-- pv_equiv track=rewrite | github.com/zhangke-zhangke/ownCode | csv转换/mapValue.py | tradeTime
-- ===== SOURCE A (Python) =====
-- def tradeTime(x):
--     x = str(x).replace('t', '0')
--     if len(x) != 14:
--         x = x.ljust(14,'0')
--
--     # 取时间内容，然后处理为 HH:MM:SS
--     retunTime = str(x)[8:]
--     transformTime = ''
--     for c,i in enumerate(retunTime):
--         transformTime += i
--         if (c + 1) % 2 == 0 and c != len(retunTime) -1:
--             transformTime += ':'
--     return transformTime
-- ===== SOURCE B (Python) =====
-- def tradeTime(x):
--     x = str(x).replace('t', '0')
--     if len(x) != 14:
--         x = x.ljust(14, '0')
--     tail = x[8:]
--     return ':'.join(tail[i:i+2] for i in range(0, len(tail), 2))
-- ===== Notes on version B (the rewrite author's own statement) =====
-- stated objective: simpler
-- what changed: Replaces the per-character accumulation loop with its modulo/last-index colon test by slicing the tail into strided 2-character chunks and joining them with the colon separator; the chunk-and-join pass avoids per-character string concatenation and branching.
import Mathlib
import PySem

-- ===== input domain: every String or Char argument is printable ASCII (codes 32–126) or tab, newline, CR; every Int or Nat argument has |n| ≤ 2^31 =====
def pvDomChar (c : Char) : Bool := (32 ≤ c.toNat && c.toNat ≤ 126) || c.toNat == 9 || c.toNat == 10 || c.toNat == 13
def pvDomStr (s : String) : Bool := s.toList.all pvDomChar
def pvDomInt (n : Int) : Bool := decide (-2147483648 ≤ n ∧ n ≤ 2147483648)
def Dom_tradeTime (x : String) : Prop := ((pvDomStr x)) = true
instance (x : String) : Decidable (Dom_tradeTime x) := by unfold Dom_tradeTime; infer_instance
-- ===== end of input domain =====

-- B replaces A's per-character loop (with its modulo/last-index colon test) by slicing the
-- tail into 2-character chunks and joining them with the colon separator — simpler, same cost.

-- ===== PORT A =====
def tradeTime (x : String) : String :=
  let cs := PySem.Chars.replace x.toList ['t'] ['0']
  -- x.ljust(14,'0') ported by hand: pad on the right with '0' to width 14
  -- (exact: Nat subtraction clamps to 0, matching ljust's no-op when len(x) > 14)
  let cs := if cs.length ≠ 14 then cs ++ List.replicate (14 - cs.length) '0' else cs
  let retunTime := PySem.List.slice cs (some 8) none
  let transformTime := (PySem.List.enumerate retunTime).foldl
    (fun acc ci =>
      let acc2 := acc ++ [ci.2]
      if PySem.Int.mod (ci.1 + 1) 2 = 0 ∧ ci.1 ≠ (retunTime.length : Int) - 1 then
        acc2 ++ [':']
      else acc2)
    []
  String.ofList transformTime

-- ===== PORT B =====
def tradeTime_alt (x : String) : String :=
  let cs := PySem.Chars.replace x.toList ['t'] ['0']
  -- x.ljust(14,'0') ported by hand, as in port A
  let cs := if cs.length ≠ 14 then cs ++ List.replicate (14 - cs.length) '0' else cs
  let tail := PySem.List.slice cs (some 8) none
  String.ofList (PySem.Chars.join [':']
    ((PySem.List.pyRange 0 (tail.length) 2).map
      (fun i => PySem.List.slice tail (some i) (some (i + 2)))))

-- ===== PRECONDITION & SPEC =====
def Spec_tradeTime (x : String) (out : String) : Prop := out = tradeTime_alt x
instance (x : String) (out : String) : Decidable (Spec_tradeTime x out) := by unfold Spec_tradeTime; infer_instance

-- ===== CLAIM (what is proved, stated in full; the proofs are below) =====
def Claim_equal_tradeTime : Prop := ∀ (x : String), Dom_tradeTime x → Spec_tradeTime x (tradeTime x)

-- ===== LEMMAS AND PROOFS =====

-- The common value of both passes over the tail: chars in pairs, ':' between pairs.
def pvS : List Char → List Char
  | [] => []
  | [a] => [a]
  | a :: b :: t => a :: b :: (if t = [] then [] else ':' :: pvS t)

-- A's loop over `enumerate`, started at an even index 2k, yields `acc ++ pvS t`
-- (n is the total length, fixed throughout the fold).
lemma pvLoopA (n : Int) (t : List Char) : ∀ (k : Nat) (acc : List Char),
    2 * (k : Int) + t.length = n →
    (PySem.List.enumerate t (2 * (k : Int))).foldl
      (fun acc ci =>
        let acc2 := acc ++ [ci.2]
        if PySem.Int.mod (ci.1 + 1) 2 = 0 ∧ ci.1 ≠ n - 1 then acc2 ++ [':'] else acc2)
      acc
    = acc ++ pvS t := by
  induction t using pvS.induct with
  | case1 => intro k acc h; simp [PySem.List.enumerate_nil, pvS]
  | case2 a =>
    intro k acc h
    simp only [PySem.List.enumerate_cons, PySem.List.enumerate_nil, List.foldl_cons,
      List.foldl_nil, pvS]
    have h1 : ¬ (PySem.Int.mod (2 * (k : Int) + 1) 2 = 0 ∧ 2 * (k : Int) ≠ n - 1) := by
      rintro ⟨hm, -⟩
      rw [PySem.Int.mod_eq_emod_of_pos (by norm_num)] at hm
      omega
    rw [if_neg h1]
  | case3 a b t ih =>
    intro k acc h
    simp only [PySem.List.enumerate_cons, List.foldl_cons, pvS, List.length_cons] at h ⊢
    have h1 : ¬ (PySem.Int.mod (2 * (k : Int) + 1) 2 = 0 ∧ 2 * (k : Int) ≠ n - 1) := by
      rintro ⟨hm, -⟩
      rw [PySem.Int.mod_eq_emod_of_pos (by norm_num)] at hm
      omega
    rw [if_neg h1]
    push_cast at h
    by_cases ht : t = []
    · subst ht
      simp only [List.length_nil] at h
      have h2 : ¬ (PySem.Int.mod (2 * (k : Int) + 1 + 1) 2 = 0 ∧
          2 * (k : Int) + 1 ≠ n - 1) := by
        rintro ⟨-, hne⟩
        exact hne (by omega)
      rw [if_neg h2]
      simp [PySem.List.enumerate_nil]
    · have hl : t.length ≠ 0 := by simpa [List.length_eq_zero_iff] using ht
      have h2 : PySem.Int.mod (2 * (k : Int) + 1 + 1) 2 = 0 ∧
          2 * (k : Int) + 1 ≠ n - 1 := by
        constructor
        · rw [PySem.Int.mod_eq_emod_of_pos (by norm_num)]; omega
        · intro he; omega
      rw [if_pos h2]
      rw [show (2 * (k : Int) + 1 + 1) = 2 * ((k + 1 : Nat) : Int) from by push_cast; ring]
      rw [ih (k + 1) _ (by push_cast; omega)]
      simp [ht]

-- Number of 2-chunks of a list of length n
def pvCl (t : List Char) : Nat := (t.length + 1) / 2

def pvChunks (t : List Char) : List (List Char) :=
  (List.range (pvCl t)).map (fun k => (t.drop (2 * k)).take 2)

-- B's pyRange/slice expression computes exactly pvChunks.
lemma pvChunks_eq (t : List Char) :
    (PySem.List.pyRange 0 (t.length) 2).map
      (fun i => PySem.List.slice t (some i) (some (i + 2)))
    = pvChunks t := by
  rw [PySem.List.pyRange_of_pos 0 (t.length : Int) (s := 2) (by norm_num), List.map_map]
  have hm : (if (0 : Int) < (t.length : Int) then
      (((t.length : Int) - 0 + 2 - 1) / 2).toNat else 0) = pvCl t := by
    unfold pvCl
    by_cases h : (0 : Int) < (t.length : Int)
    · rw [if_pos h]; omega
    · rw [if_neg h]; omega
  rw [hm]
  unfold pvChunks
  apply List.map_congr_left
  intro k _
  simp only [Function.comp_apply, zero_add]
  rw [show (2 * (k : Int)) = ((2 * k : Nat) : Int) from by push_cast; ring,
      show (((2 * k : Nat) : Int) + 2) = ((2 * k : Nat) : Int) + ((2 : Nat) : Int) from by
        push_cast; ring,
      PySem.List.slice_natCast_add]

lemma pvChunks_cons_cons (a b : Char) (t : List Char) :
    pvChunks (a :: b :: t) = [a, b] :: pvChunks t := by
  have hcl : pvCl (a :: b :: t) = pvCl t + 1 := by unfold pvCl; simp; omega
  unfold pvChunks
  rw [hcl, List.range_succ_eq_map]
  simp only [List.map_cons, List.map_map]
  congr 1

lemma pvChunks_ne_nil {t : List Char} (h : t ≠ []) : pvChunks t ≠ [] := by
  unfold pvChunks pvCl
  have hl : t.length ≠ 0 := by simpa [List.length_eq_zero_iff] using h
  simp [List.range_eq_nil]
  omega

lemma pvJoin_chunks (t : List Char) :
    PySem.Chars.join [':'] (pvChunks t) = pvS t := by
  induction t using pvS.induct with
  | case1 => simp [pvChunks, pvCl, PySem.Chars.join_nil, pvS]
  | case2 a => simp [pvChunks, pvCl, PySem.Chars.join_singleton, pvS]
  | case3 a b t ih =>
    rw [pvChunks_cons_cons, pvS]
    by_cases ht : t = []
    · subst ht
      simp [pvChunks, pvCl, PySem.Chars.join_singleton]
    · obtain ⟨c, rest, hcr⟩ := List.exists_cons_of_ne_nil (pvChunks_ne_nil ht)
      rw [hcr, PySem.Chars.join_cons_cons, ← hcr, ih]
      simp [ht]

-- The two passes over the same tail produce the same characters.
lemma pvMain (l : List Char) :
    (PySem.List.enumerate l).foldl
      (fun acc ci =>
        let acc2 := acc ++ [ci.2]
        if PySem.Int.mod (ci.1 + 1) 2 = 0 ∧ ci.1 ≠ (l.length : Int) - 1 then
          acc2 ++ [':']
        else acc2)
      []
    = PySem.Chars.join [':']
        ((PySem.List.pyRange 0 (l.length) 2).map
          (fun i => PySem.List.slice l (some i) (some (i + 2)))) := by
  rw [pvChunks_eq, pvJoin_chunks]
  have h := pvLoopA (l.length : Int) l 0 [] (by push_cast; ring)
  simpa using h

-- ===== VERDICT (by name: the statement is the Claim_ definition above) =====
theorem tradeTime_spec : Claim_equal_tradeTime := by
  intro x _
  show tradeTime x = tradeTime_alt x
  simp only [tradeTime, tradeTime_alt]
  exact congrArg String.ofList (pvMain _)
****************
__Task brief__:
All lines from the one that contains "rw [pvChunks_cons_cons, pvS]" through the end of the listing above should be copied exactly, with nothing else.

__Written answer__:
    rw [pvChunks_cons_cons, pvS]
    by_cases ht : t = []
    · subst ht
      simp [pvChunks, pvCl, PySem.Chars.join_singleton]
    · obtain ⟨c, rest, hcr⟩ := List.exists_cons_of_ne_nil (pvChunks_ne_nil ht)
      rw [hcr, PySem.Chars.join_cons_cons, ← hcr, ih]
      simp [ht]

-- The two passes over the same tail produce the same characters.
lemma pvMain (l : List Char) :
    (PySem.List.enumerate l).foldl
      (fun acc ci =>
        let acc2 := acc ++ [ci.2]
        if PySem.Int.mod (ci.1 + 1) 2 = 0 ∧ ci.1 ≠ (l.length : Int) - 1 then
          acc2 ++ [':']
        else acc2)
      []
    = PySem.Chars.join [':']
        ((PySem.List.pyRange 0 (l.length) 2).map
          (fun i => PySem.List.slice l (some i) (some (i + 2)))) := by
  rw [pvChunks_eq, pvJoin_chunks]
  have h := pvLoopA (l.length : Int) l 0 [] (by push_cast; ring)
  simpa using h

-- ===== VERDICT (by name: the statement is the Claim_ definition above) =====
theorem tradeTime_spec : Claim_equal_tradeTime := by
  intro x _
  show tradeTime x = tradeTime_alt x
  simp only [tradeTime, tradeTime_alt]
  exact congrArg String.ofList (pvMain _)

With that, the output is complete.